EXERCISE PROMPT:
Please find the number of lines in the material below where the string "theorem" occurs, and give only that number.

── THE DATA ──

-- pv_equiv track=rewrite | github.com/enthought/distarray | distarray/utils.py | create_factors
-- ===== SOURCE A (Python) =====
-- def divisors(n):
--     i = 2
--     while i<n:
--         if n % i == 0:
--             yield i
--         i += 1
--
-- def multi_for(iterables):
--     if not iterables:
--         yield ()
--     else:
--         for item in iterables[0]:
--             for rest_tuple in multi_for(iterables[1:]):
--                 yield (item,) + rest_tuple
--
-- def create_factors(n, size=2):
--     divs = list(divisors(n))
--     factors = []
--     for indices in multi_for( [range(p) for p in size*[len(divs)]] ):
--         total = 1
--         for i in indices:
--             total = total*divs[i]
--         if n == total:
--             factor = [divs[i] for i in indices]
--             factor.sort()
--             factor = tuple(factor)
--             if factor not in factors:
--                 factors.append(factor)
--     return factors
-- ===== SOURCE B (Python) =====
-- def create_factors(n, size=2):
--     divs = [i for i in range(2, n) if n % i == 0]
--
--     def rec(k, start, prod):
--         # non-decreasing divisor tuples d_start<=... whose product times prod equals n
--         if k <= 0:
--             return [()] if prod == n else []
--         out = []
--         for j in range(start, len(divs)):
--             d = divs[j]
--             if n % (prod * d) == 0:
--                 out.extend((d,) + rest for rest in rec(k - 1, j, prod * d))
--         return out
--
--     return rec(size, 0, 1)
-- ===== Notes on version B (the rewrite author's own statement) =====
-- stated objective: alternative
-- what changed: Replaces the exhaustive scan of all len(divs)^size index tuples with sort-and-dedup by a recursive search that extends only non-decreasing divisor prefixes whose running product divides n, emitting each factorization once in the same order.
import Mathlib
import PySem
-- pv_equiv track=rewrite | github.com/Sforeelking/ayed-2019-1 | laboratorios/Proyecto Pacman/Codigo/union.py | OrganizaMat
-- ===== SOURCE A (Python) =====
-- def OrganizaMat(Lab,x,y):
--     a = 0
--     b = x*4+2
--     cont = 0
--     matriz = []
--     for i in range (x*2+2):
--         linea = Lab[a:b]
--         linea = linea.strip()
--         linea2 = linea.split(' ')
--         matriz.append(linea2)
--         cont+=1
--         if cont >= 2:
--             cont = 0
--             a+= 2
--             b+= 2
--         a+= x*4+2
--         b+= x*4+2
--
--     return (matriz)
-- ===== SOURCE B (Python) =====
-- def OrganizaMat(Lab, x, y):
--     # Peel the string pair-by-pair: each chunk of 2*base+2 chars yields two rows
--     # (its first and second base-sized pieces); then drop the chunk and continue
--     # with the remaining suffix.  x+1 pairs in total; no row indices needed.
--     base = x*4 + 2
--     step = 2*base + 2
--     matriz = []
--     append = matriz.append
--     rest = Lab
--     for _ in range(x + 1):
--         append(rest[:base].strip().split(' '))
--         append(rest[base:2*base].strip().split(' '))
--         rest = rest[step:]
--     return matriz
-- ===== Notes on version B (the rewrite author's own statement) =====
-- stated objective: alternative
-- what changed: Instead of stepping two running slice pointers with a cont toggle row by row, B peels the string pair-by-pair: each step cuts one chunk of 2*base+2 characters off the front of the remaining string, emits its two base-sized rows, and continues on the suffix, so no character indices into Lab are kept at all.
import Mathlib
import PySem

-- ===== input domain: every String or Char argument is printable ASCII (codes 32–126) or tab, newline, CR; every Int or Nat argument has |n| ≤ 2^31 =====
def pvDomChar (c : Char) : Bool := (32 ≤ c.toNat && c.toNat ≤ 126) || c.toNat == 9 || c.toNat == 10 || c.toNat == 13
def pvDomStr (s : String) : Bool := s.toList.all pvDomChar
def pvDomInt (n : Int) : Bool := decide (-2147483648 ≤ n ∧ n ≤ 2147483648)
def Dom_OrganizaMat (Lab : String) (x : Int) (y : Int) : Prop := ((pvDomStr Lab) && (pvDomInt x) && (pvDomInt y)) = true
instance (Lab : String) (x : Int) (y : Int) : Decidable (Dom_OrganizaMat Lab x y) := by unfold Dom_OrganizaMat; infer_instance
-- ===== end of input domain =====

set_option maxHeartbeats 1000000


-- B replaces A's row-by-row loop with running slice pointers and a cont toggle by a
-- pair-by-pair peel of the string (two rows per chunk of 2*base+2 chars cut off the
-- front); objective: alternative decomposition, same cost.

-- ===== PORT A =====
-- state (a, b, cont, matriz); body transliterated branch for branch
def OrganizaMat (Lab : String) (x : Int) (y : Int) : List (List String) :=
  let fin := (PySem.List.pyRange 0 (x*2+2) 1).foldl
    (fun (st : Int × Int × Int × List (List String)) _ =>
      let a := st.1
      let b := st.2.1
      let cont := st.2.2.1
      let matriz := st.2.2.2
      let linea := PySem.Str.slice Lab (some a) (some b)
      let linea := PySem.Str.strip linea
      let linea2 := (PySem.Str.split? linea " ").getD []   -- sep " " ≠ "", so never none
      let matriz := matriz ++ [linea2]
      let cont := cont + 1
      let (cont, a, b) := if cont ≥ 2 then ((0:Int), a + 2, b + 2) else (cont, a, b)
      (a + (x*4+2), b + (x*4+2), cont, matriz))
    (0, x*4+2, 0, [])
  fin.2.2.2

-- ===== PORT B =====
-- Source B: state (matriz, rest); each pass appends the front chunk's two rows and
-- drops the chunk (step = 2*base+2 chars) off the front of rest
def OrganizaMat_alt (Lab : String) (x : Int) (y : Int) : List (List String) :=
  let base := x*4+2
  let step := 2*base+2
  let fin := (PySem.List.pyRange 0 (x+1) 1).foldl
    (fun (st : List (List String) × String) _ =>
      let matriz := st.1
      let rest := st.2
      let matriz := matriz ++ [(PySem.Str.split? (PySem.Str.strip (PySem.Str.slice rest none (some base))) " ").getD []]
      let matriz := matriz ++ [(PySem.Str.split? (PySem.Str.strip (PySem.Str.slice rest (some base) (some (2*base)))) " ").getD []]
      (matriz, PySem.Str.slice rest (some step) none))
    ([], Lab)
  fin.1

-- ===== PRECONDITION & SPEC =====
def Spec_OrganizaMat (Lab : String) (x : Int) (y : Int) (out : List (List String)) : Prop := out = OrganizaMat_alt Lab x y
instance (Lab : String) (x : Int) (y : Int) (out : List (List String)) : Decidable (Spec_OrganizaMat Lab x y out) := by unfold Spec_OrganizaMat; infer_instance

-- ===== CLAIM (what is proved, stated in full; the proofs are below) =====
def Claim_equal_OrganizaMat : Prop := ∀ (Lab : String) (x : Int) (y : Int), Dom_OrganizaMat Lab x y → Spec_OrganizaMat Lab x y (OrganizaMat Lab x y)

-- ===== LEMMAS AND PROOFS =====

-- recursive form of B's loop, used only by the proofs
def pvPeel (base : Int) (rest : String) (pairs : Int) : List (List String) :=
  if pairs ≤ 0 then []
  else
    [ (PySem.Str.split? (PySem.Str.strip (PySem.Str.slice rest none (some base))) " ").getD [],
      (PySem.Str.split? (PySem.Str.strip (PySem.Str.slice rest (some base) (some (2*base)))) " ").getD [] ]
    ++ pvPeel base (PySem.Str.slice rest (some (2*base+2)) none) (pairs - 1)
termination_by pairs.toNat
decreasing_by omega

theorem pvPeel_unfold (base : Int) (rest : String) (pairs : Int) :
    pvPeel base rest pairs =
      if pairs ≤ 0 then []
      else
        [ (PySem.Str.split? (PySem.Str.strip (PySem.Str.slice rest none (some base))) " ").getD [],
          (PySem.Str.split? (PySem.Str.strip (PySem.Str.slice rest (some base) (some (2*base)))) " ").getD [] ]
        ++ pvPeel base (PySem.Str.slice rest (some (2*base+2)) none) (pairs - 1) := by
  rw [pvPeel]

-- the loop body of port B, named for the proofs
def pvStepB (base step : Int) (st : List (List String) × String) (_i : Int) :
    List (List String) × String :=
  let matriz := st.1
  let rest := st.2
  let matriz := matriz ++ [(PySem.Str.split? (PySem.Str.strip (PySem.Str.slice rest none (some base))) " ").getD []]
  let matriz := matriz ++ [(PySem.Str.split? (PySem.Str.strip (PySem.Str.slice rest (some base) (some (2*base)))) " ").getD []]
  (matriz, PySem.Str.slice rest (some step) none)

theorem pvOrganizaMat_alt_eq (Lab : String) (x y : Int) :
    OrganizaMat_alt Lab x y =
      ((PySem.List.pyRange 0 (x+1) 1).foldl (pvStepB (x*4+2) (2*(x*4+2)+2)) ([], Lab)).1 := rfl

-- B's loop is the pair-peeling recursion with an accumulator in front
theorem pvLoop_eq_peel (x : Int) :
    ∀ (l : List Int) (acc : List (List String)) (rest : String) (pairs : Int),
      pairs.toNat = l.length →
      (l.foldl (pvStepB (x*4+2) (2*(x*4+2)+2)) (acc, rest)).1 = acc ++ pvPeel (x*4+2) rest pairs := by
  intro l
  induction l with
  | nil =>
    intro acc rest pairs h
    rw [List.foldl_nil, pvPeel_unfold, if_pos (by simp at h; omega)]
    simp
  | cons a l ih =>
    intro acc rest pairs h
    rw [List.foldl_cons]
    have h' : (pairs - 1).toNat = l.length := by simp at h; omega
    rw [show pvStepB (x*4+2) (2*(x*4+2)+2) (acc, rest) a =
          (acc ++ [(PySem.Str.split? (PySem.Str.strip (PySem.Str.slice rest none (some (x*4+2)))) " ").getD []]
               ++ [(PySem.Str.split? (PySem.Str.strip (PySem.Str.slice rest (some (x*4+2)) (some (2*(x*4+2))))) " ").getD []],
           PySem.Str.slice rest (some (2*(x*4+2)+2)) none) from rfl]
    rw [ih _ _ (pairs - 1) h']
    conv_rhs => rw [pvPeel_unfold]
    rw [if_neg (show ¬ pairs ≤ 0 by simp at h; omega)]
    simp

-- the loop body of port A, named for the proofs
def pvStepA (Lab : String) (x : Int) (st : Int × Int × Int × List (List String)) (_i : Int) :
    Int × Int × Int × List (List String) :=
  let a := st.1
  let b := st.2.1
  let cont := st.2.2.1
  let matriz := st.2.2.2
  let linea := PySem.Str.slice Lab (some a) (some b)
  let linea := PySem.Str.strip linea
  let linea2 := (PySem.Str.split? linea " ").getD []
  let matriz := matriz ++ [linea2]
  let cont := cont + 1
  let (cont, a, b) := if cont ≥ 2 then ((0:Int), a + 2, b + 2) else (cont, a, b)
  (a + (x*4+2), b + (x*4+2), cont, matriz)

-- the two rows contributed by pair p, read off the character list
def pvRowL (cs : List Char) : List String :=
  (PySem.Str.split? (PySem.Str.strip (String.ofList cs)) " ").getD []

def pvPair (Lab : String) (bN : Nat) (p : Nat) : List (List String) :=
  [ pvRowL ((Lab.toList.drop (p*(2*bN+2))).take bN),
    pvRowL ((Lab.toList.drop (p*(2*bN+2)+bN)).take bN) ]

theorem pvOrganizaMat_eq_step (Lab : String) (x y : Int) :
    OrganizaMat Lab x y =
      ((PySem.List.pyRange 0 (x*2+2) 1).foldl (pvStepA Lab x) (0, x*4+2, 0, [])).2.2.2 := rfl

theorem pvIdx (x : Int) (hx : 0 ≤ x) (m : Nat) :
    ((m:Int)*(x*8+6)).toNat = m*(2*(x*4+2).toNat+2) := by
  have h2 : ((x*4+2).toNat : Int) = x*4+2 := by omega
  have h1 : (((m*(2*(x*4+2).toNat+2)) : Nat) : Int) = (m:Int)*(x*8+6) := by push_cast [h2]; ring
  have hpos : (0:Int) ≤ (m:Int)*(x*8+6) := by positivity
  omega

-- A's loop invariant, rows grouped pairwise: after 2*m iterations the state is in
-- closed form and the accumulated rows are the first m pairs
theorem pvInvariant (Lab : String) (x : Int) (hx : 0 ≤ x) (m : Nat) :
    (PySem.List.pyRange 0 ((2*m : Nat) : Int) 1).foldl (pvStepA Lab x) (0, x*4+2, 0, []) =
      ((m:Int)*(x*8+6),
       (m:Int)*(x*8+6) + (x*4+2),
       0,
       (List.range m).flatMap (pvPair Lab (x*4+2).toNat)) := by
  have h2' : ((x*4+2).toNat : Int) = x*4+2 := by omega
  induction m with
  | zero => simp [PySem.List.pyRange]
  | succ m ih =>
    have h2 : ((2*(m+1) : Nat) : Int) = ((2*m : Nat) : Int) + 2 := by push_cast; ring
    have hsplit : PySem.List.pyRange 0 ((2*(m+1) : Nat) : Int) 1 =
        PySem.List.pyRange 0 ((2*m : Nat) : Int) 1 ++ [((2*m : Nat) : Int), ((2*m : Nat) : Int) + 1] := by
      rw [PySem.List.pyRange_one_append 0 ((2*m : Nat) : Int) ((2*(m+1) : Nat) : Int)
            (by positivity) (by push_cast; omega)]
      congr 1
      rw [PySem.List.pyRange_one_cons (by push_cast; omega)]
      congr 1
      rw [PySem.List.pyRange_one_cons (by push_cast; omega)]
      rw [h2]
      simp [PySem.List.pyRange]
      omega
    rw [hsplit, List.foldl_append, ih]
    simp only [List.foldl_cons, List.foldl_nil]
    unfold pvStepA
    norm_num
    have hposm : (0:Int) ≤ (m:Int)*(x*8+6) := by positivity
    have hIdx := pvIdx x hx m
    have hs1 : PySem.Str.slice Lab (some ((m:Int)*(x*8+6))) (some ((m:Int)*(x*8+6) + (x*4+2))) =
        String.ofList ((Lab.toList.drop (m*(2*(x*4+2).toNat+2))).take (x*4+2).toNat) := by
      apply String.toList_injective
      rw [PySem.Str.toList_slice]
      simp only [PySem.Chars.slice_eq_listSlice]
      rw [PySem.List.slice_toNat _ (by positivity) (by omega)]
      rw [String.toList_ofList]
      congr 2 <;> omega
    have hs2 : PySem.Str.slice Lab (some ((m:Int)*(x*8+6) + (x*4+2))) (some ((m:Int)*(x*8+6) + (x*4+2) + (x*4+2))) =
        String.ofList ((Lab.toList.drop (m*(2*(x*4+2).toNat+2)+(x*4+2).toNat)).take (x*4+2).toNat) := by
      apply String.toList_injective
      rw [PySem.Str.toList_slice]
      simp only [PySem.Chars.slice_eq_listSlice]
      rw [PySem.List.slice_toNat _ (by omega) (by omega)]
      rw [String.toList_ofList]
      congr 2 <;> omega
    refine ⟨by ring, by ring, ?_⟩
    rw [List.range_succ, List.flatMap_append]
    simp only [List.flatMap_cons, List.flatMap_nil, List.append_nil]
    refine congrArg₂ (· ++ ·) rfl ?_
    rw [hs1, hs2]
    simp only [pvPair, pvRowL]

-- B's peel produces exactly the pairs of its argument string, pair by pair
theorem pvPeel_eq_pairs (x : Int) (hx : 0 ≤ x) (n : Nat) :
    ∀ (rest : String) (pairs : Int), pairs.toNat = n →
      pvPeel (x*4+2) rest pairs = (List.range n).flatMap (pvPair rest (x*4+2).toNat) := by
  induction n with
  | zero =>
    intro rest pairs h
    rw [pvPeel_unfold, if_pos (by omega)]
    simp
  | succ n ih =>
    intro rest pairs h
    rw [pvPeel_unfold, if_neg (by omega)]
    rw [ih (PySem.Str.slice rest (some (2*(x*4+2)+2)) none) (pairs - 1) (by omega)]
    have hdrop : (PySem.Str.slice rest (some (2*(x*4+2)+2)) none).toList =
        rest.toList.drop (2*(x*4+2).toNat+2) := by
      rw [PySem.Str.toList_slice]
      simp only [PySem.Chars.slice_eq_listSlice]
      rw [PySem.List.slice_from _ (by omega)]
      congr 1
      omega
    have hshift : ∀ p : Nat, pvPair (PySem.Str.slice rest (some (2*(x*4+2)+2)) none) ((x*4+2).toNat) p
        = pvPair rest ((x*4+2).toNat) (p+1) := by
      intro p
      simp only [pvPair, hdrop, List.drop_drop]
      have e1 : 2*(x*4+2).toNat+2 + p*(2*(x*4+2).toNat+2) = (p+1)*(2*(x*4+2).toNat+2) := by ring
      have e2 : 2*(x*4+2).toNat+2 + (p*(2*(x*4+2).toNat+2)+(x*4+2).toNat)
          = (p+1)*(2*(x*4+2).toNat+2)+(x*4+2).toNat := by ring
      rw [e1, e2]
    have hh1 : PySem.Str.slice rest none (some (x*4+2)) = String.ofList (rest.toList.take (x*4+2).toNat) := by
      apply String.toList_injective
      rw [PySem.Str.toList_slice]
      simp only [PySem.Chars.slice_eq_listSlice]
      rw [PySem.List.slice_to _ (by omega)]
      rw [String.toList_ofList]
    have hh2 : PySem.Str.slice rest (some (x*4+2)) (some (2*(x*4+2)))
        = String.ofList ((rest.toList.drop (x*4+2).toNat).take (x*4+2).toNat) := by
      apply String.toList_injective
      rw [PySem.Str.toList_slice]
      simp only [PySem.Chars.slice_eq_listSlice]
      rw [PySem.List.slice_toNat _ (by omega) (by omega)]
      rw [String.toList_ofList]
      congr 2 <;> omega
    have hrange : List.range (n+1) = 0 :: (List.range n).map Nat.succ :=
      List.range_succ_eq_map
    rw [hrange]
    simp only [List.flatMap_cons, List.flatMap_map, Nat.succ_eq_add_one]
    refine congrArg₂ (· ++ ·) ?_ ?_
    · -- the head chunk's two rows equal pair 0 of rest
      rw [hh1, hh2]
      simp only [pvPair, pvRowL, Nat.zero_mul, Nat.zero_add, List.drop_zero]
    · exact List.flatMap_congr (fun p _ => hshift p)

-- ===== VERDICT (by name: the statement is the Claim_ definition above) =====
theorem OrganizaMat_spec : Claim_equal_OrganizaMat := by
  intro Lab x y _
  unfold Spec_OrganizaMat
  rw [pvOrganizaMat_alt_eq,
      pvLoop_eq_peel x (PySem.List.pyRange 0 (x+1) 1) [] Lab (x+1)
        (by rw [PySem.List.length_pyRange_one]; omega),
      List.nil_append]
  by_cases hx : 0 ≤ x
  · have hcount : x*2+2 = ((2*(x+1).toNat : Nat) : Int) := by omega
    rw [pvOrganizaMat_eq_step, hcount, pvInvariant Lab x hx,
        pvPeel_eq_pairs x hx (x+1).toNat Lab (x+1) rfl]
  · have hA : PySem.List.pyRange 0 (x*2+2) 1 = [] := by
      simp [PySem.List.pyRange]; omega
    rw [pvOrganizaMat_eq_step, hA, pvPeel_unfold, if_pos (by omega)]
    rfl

───

ANSWER FOR THE TASK:
8